GOAL OF THE EXERCISE
From the line that contains "have hxos : pvMarkerOf x ∈ os := by" through the line that contains "have hmpre : m", output every line of the listing below exactly and leave out all the rest.

DATA IN THIS EXERCISE

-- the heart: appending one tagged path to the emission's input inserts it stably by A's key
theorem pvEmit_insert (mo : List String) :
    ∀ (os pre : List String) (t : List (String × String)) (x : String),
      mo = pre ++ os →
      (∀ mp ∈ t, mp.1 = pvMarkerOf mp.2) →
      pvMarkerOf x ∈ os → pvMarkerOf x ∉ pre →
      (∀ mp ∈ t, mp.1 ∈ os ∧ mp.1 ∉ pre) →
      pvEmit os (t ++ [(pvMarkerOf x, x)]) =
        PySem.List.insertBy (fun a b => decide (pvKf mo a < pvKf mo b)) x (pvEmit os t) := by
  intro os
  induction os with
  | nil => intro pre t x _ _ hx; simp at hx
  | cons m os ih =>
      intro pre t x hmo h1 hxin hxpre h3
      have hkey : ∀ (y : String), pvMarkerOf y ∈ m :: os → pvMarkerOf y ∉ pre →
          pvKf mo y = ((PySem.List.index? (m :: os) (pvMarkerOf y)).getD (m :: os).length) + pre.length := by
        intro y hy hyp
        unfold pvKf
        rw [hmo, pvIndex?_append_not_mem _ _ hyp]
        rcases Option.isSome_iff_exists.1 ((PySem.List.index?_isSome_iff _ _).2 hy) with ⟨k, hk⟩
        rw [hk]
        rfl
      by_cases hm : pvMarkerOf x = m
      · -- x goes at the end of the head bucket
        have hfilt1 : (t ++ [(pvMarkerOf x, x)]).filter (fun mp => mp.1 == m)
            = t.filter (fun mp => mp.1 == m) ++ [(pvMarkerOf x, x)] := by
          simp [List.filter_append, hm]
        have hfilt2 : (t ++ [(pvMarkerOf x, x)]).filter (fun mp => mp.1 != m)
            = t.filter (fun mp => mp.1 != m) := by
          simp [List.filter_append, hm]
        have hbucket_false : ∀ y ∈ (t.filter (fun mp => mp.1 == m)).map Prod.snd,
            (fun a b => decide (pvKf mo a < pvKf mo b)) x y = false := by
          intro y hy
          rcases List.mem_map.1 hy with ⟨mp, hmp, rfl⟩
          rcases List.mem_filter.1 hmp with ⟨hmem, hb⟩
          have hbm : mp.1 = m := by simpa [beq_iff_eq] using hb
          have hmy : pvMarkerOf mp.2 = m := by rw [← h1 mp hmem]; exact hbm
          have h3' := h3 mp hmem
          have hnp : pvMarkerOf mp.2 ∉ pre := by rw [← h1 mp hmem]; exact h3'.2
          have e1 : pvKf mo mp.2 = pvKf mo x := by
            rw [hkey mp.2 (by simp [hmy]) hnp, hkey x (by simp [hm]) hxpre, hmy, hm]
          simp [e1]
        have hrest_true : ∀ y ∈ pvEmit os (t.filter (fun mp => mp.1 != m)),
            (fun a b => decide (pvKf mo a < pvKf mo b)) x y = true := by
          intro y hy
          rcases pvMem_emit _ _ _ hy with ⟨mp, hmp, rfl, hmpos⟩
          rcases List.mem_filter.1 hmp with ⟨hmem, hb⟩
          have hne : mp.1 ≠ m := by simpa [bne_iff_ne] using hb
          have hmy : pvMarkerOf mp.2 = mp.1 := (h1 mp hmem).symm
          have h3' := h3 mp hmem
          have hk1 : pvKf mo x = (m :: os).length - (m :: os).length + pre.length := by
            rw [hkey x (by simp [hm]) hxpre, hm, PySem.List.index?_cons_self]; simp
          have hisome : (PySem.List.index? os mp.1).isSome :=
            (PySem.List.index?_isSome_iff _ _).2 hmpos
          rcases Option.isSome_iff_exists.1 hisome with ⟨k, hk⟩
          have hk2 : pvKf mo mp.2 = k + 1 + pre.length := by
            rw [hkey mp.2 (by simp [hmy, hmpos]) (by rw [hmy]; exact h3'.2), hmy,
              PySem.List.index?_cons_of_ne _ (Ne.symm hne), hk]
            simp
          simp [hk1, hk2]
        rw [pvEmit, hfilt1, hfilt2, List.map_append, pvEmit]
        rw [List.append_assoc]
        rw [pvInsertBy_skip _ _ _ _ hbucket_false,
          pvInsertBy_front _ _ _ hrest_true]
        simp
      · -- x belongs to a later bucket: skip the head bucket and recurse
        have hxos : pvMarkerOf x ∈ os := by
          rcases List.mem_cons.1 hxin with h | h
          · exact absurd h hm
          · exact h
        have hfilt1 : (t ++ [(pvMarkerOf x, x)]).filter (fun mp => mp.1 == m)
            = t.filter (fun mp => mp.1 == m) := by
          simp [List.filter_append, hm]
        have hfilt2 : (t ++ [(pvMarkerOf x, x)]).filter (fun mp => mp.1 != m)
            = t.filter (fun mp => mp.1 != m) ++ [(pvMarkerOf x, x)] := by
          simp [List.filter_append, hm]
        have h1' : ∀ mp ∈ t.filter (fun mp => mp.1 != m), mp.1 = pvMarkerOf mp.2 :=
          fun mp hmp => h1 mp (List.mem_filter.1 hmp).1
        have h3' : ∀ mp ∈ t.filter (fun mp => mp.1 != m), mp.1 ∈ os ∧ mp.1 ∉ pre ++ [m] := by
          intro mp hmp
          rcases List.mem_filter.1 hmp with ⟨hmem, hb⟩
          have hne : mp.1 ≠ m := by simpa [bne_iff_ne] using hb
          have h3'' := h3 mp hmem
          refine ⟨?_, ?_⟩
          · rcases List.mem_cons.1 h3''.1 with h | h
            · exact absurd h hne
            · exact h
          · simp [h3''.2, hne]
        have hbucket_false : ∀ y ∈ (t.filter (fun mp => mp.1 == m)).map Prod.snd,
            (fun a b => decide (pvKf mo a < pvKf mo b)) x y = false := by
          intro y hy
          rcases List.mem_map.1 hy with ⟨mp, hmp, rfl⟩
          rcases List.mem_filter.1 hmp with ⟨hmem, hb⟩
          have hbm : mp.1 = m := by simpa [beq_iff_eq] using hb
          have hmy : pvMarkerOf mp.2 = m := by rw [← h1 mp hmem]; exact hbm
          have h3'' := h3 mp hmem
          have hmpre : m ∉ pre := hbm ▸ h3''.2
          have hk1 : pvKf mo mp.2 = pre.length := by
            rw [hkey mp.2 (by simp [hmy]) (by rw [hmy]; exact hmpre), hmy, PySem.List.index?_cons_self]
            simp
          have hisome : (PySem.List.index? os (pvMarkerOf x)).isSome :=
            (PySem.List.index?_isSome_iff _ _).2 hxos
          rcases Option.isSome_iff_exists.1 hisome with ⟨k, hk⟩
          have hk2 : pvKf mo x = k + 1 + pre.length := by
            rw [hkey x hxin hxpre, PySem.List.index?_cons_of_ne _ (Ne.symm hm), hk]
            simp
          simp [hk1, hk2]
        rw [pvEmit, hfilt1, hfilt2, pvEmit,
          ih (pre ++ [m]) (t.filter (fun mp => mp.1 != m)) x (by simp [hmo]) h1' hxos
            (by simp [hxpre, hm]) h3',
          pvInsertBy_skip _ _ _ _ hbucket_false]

* * *

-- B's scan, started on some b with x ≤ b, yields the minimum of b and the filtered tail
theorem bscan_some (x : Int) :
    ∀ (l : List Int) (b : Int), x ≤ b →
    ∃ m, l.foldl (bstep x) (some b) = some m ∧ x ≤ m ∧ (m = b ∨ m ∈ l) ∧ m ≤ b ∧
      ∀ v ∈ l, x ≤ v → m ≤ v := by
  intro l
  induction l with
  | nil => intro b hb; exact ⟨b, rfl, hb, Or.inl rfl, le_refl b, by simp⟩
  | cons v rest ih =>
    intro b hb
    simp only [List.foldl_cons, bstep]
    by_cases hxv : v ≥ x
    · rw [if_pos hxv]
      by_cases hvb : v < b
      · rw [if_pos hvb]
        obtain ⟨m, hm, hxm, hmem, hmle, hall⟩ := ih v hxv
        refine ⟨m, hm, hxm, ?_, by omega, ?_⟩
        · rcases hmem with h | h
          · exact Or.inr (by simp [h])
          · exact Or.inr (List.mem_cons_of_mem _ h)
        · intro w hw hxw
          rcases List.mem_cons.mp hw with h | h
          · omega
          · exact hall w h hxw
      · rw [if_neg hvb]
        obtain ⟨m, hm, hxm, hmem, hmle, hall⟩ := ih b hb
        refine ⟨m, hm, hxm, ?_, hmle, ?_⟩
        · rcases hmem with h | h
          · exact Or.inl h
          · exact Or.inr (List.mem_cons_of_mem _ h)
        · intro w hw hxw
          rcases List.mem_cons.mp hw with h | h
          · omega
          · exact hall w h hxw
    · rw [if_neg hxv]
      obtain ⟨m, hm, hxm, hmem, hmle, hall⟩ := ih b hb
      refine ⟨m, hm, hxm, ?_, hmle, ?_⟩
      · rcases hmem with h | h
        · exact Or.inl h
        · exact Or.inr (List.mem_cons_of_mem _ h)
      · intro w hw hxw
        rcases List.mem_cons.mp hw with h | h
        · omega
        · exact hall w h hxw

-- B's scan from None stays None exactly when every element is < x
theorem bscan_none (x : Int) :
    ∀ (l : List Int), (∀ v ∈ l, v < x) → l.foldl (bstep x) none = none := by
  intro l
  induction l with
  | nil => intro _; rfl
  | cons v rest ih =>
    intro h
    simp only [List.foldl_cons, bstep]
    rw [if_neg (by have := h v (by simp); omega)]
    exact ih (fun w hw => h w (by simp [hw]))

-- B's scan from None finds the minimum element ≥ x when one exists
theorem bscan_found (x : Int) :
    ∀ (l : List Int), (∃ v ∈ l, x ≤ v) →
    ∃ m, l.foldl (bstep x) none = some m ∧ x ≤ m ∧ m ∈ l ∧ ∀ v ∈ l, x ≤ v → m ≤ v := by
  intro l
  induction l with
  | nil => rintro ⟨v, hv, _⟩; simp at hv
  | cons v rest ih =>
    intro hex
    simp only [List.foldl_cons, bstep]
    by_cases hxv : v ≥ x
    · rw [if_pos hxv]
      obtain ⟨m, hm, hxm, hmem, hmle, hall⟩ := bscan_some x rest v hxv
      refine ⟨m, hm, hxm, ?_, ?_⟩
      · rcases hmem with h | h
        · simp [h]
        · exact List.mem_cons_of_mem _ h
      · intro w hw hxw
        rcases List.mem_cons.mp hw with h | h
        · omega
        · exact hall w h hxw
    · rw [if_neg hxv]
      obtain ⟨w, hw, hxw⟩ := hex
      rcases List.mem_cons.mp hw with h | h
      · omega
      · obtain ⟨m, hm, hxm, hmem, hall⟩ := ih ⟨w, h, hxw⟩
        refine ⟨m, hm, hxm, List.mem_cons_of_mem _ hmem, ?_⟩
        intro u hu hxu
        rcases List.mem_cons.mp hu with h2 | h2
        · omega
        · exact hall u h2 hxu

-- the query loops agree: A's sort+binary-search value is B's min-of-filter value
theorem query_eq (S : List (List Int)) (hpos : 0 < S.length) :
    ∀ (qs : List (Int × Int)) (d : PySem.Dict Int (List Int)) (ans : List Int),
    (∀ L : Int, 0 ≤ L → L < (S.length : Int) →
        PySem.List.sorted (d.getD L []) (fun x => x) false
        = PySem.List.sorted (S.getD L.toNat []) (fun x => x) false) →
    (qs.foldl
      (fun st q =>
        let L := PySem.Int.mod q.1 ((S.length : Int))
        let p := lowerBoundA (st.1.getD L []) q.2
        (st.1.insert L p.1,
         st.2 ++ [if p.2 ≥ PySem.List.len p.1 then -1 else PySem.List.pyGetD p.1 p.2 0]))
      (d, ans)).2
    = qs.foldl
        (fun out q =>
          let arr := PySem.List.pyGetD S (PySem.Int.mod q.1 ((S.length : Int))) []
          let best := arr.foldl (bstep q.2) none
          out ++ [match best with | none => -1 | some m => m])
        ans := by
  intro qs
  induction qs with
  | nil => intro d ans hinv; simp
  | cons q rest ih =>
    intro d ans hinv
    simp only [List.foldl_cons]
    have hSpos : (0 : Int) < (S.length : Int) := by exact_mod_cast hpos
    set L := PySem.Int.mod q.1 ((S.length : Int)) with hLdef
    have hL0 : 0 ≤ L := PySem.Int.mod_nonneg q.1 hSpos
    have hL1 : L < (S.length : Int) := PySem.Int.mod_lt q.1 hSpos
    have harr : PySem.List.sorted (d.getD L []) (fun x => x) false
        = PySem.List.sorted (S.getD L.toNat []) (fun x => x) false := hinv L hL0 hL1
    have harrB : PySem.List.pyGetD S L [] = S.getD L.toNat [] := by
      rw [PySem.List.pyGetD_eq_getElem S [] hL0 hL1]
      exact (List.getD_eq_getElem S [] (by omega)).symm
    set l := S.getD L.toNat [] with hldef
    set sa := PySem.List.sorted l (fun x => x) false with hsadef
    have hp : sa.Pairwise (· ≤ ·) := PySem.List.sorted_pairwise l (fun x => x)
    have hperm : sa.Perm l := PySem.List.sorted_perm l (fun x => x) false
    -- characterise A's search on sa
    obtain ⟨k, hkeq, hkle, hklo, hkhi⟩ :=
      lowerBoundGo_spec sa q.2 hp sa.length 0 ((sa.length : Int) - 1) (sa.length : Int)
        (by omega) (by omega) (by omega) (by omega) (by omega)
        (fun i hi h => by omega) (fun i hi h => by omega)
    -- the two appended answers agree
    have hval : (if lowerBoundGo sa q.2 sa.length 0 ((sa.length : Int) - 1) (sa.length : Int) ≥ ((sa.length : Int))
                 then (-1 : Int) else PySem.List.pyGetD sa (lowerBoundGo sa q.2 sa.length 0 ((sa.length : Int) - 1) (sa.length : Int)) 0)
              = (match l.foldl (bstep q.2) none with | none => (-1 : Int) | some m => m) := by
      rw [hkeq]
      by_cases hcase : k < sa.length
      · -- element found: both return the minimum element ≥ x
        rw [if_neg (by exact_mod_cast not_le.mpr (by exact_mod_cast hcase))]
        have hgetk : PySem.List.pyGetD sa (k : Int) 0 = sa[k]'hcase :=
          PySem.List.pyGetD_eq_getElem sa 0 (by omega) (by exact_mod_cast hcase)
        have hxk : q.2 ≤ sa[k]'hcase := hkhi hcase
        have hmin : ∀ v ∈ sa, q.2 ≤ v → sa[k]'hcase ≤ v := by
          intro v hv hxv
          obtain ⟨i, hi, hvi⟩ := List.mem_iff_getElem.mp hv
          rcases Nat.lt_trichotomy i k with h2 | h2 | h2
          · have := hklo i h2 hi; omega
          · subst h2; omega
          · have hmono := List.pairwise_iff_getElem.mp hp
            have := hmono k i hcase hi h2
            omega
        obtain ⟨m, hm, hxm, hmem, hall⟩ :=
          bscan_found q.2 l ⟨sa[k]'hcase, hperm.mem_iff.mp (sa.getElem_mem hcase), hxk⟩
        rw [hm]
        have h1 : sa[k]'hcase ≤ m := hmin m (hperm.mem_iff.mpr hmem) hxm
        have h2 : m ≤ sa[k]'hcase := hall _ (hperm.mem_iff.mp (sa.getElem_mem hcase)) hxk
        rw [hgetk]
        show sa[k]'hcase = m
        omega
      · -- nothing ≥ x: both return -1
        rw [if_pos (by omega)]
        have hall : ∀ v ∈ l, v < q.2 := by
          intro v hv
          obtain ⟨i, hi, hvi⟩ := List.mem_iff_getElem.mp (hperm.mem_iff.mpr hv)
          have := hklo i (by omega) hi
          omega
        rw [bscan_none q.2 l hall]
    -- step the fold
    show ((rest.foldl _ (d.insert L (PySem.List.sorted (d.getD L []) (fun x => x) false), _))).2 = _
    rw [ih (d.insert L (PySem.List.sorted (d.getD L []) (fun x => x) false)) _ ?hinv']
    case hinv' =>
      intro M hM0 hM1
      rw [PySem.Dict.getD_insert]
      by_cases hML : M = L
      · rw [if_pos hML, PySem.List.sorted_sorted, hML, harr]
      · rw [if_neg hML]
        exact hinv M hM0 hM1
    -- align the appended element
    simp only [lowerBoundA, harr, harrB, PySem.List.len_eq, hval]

EXERCISE OUTPUT
        have hxos : pvMarkerOf x ∈ os := by
          rcases List.mem_cons.1 hxin with h | h
          · exact absurd h hm
          · exact h
        have hfilt1 : (t ++ [(pvMarkerOf x, x)]).filter (fun mp => mp.1 == m)
            = t.filter (fun mp => mp.1 == m) := by
          simp [List.filter_append, hm]
        have hfilt2 : (t ++ [(pvMarkerOf x, x)]).filter (fun mp => mp.1 != m)
            = t.filter (fun mp => mp.1 != m) ++ [(pvMarkerOf x, x)] := by
          simp [List.filter_append, hm]
        have h1' : ∀ mp ∈ t.filter (fun mp => mp.1 != m), mp.1 = pvMarkerOf mp.2 :=
          fun mp hmp => h1 mp (List.mem_filter.1 hmp).1
        have h3' : ∀ mp ∈ t.filter (fun mp => mp.1 != m), mp.1 ∈ os ∧ mp.1 ∉ pre ++ [m] := by
          intro mp hmp
          rcases List.mem_filter.1 hmp with ⟨hmem, hb⟩
          have hne : mp.1 ≠ m := by simpa [bne_iff_ne] using hb
          have h3'' := h3 mp hmem
          refine ⟨?_, ?_⟩
          · rcases List.mem_cons.1 h3''.1 with h | h
            · exact absurd h hne
            · exact h
          · simp [h3''.2, hne]
        have hbucket_false : ∀ y ∈ (t.filter (fun mp => mp.1 == m)).map Prod.snd,
            (fun a b => decide (pvKf mo a < pvKf mo b)) x y = false := by
          intro y hy
          rcases List.mem_map.1 hy with ⟨mp, hmp, rfl⟩
          rcases List.mem_filter.1 hmp with ⟨hmem, hb⟩
          have hbm : mp.1 = m := by simpa [beq_iff_eq] using hb
          have hmy : pvMarkerOf mp.2 = m := by rw [← h1 mp hmem]; exact hbm
          have h3'' := h3 mp hmem
          have hmpre : m ∉ pre := hbm ▸ h3''.2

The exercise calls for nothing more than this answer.